[DATA SHOWN — start]
-- pv_equiv track=rewrite | github.com/Maharaja-Sawai-Man-Singh-Vidyalaya/Mirage-Techfest | src/hyena.py | get_cog_aliases
-- ===== SOURCE A (Python) =====
-- def get_cog_aliases(term: str):
--     aliases = {
--         ("moderation", "mod"): "moderation",
--         ("handlers", "core", "core-handlers"): "core-handler",
--         ("timeout", "mute", "to"): "timeout",
--         ("action-logs", "actions", "alogs"): "action-logs",
--         ("warns", "warn", "warnings"): "warns",
--         ("file-system", "files", "filesys", "file"): "file-system",
--         ("afk",): "afk",
--         ("fun", "fun-commands"): "fun",
--         ("images", "image", "gen", "image-gen", "img", "img-gen"): "image-gen",
--         ("utils", "utilities", "util"): "utilities",
--     }
--
--     for alias, cog in aliases.items():
--         if term.lower() in alias:
--             return cog
--     return term
-- ===== SOURCE B (Python) =====
-- # Flat reverse lookup table: each individual alias maps directly to its cog name,
-- # so resolution is a single dict lookup with the original term as fallback.
-- _ALIAS_TO_COG = {
--     "moderation": "moderation",
--     "mod": "moderation",
--     "handlers": "core-handler",
--     "core": "core-handler",
--     "core-handlers": "core-handler",
--     "timeout": "timeout",
--     "mute": "timeout",
--     "to": "timeout",
--     "action-logs": "action-logs",
--     "actions": "action-logs",
--     "alogs": "action-logs",
--     "warns": "warns",
--     "warn": "warns",
--     "warnings": "warns",
--     "file-system": "file-system",
--     "files": "file-system",
--     "filesys": "file-system",
--     "file": "file-system",
--     "afk": "afk",
--     "fun": "fun",
--     "fun-commands": "fun",
--     "images": "image-gen",
--     "image": "image-gen",
--     "gen": "image-gen",
--     "image-gen": "image-gen",
--     "img": "image-gen",
--     "img-gen": "image-gen",
--     "utils": "utilities",
--     "utilities": "utilities",
--     "util": "utilities",
-- }
--
--
-- def get_cog_aliases(term: str):
--     return _ALIAS_TO_COG.get(term.lower(), term)
-- ===== Notes on version B (the rewrite author's own statement) =====
-- stated objective: simpler
-- what changed: Replaced A's loop over tuple-keyed groups with membership tests by a hand-written flat reverse dictionary (each individual alias -> cog) and a single dict.get with the original term as fallback.
import Mathlib
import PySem

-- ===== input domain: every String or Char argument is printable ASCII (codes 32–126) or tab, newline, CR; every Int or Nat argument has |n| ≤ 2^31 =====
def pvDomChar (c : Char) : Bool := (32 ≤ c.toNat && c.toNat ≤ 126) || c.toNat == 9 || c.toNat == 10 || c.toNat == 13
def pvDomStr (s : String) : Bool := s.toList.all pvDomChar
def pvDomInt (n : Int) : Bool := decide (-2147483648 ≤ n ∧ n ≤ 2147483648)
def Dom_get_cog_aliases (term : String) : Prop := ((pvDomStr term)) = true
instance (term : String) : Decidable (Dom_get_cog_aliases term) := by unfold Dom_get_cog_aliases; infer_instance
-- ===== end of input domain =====

-- B replaces A's scan over alias groups by a hand-written flat reverse dictionary and one lookup (simpler).

-- ===== PORT A =====
-- the dict literal of A, as an association list of (alias tuple, cog)
def pvGroupsA : List (List String × String) :=
  [ (["moderation", "mod"], "moderation"),
    (["handlers", "core", "core-handlers"], "core-handler"),
    (["timeout", "mute", "to"], "timeout"),
    (["action-logs", "actions", "alogs"], "action-logs"),
    (["warns", "warn", "warnings"], "warns"),
    (["file-system", "files", "filesys", "file"], "file-system"),
    (["afk"], "afk"),
    (["fun", "fun-commands"], "fun"),
    (["images", "image", "gen", "image-gen", "img", "img-gen"], "image-gen"),
    (["utils", "utilities", "util"], "utilities") ]

-- the 'for alias, cog in aliases.items(): if term.lower() in alias: return cog' loop; falls through to 'return term'
def pvScanA (term : String) : List (List String × String) → String
  | [] => term
  | (al, cog) :: rest => if PySem.Str.lower term ∈ al then cog else pvScanA term rest

def get_cog_aliases (term : String) : String := pvScanA term pvGroupsA

-- ===== PORT B =====
-- Source B's flat literal dict _ALIAS_TO_COG (alias -> cog), key for key in source order
def pvAliasToCog : PySem.Dict String String :=
  PySem.Dict.ofList
    [ ("moderation", "moderation"), ("mod", "moderation"),
      ("handlers", "core-handler"), ("core", "core-handler"), ("core-handlers", "core-handler"),
      ("timeout", "timeout"), ("mute", "timeout"), ("to", "timeout"),
      ("action-logs", "action-logs"), ("actions", "action-logs"), ("alogs", "action-logs"),
      ("warns", "warns"), ("warn", "warns"), ("warnings", "warns"),
      ("file-system", "file-system"), ("files", "file-system"), ("filesys", "file-system"), ("file", "file-system"),
      ("afk", "afk"),
      ("fun", "fun"), ("fun-commands", "fun"),
      ("images", "image-gen"), ("image", "image-gen"), ("gen", "image-gen"),
      ("image-gen", "image-gen"), ("img", "image-gen"), ("img-gen", "image-gen"),
      ("utils", "utilities"), ("utilities", "utilities"), ("util", "utilities") ]

def get_cog_aliases_alt (term : String) : String :=
  pvAliasToCog.getD (PySem.Str.lower term) term

-- ===== PRECONDITION & SPEC =====
def Spec_get_cog_aliases (term : String) (out : String) : Prop := out = get_cog_aliases_alt term
instance (term : String) (out : String) : Decidable (Spec_get_cog_aliases term out) := by unfold Spec_get_cog_aliases; infer_instance

-- ===== CLAIM (what is proved, stated in full; the proofs are below) =====
def Claim_equal_get_cog_aliases : Prop := ∀ (term : String), Dom_get_cog_aliases term → Spec_get_cog_aliases term (get_cog_aliases term)

-- ===== LEMMAS AND PROOFS =====

-- lookup in a flat block of one group equals membership in that group
theorem pv_lookup_group (lo c : String) (al : List String) (rest : List (String × String)) :
    List.lookup lo (al.map (fun a => (a, c)) ++ rest)
      = if lo ∈ al then some c else List.lookup lo rest := by
  induction al with
  | nil => simp
  | cons a al ih =>
      by_cases h : lo = a
      · simp [h]
      · have hb : (lo == a) = false := beq_eq_false_iff_ne.mpr h
        simp [List.lookup, hb, ih, h]

-- A's scan over groups equals first-match lookup in the flattened alias list
theorem pv_scan_eq_lookup (term : String) (groups : List (List String × String)) :
    pvScanA term groups
      = (List.lookup (PySem.Str.lower term)
          (groups.flatMap (fun p => p.1.map (fun a => (a, p.2))))).getD term := by
  induction groups with
  | nil => simp [pvScanA]
  | cons g rest ih =>
      obtain ⟨al, cog⟩ := g
      rw [List.flatMap_cons]
      rw [pv_lookup_group (PySem.Str.lower term) cog al]
      by_cases h : PySem.Str.lower term ∈ al
      · simp [pvScanA, h]
      · simp [pvScanA, h, ih]

-- getD on a literal Dict is first-match lookup
theorem pv_getD_mk (l : List (String × String)) (lo dflt : String) :
    (PySem.Dict.mk l).getD lo dflt = (List.lookup lo l).getD dflt := by
  induction l with
  | nil => simp [PySem.Dict.getD_eq_get?_getD, PySem.Dict.get?, List.lookup]
  | cons p rest ih =>
      obtain ⟨k, v⟩ := p
      rw [PySem.Dict.getD_eq_get?_getD, PySem.Dict.get?_mk_cons]
      by_cases h : k = lo
      · simp [List.lookup, h]
      · have h' : (lo == k) = false := beq_eq_false_iff_ne.mpr (fun e => h e.symm)
        simp [List.lookup, h', beq_iff_eq, h, ← PySem.Dict.getD_eq_get?_getD, ih]

-- Source B's flat literal dict has distinct keys and is exactly A's groups flattened in order
theorem pv_alias_to_cog_eq :
    pvAliasToCog = PySem.Dict.mk (pvGroupsA.flatMap (fun p => p.1.map (fun a => (a, p.2)))) := by
  decide

-- ===== VERDICT (by name: the statement is the Claim_ definition above) =====
theorem get_cog_aliases_spec : Claim_equal_get_cog_aliases := by
  intro term _
  show get_cog_aliases term = get_cog_aliases_alt term
  rw [get_cog_aliases, get_cog_aliases_alt, pv_alias_to_cog_eq, pv_getD_mk,
    pv_scan_eq_lookup]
[DATA SHOWN — finish]
EXERCISE PROMPT: Only the lines with the string "what" are wanted; pick them out of the records above and copy them.

ANSWER SECTION:
-- what changed: Replaced A's loop over tuple-keyed groups with membership tests by a hand-written flat reverse dictionary (each individual alias -> cog) and a single dict.get with the original term as fallback.
-- ===== CLAIM (what is proved, stated in full; the proofs are below) =====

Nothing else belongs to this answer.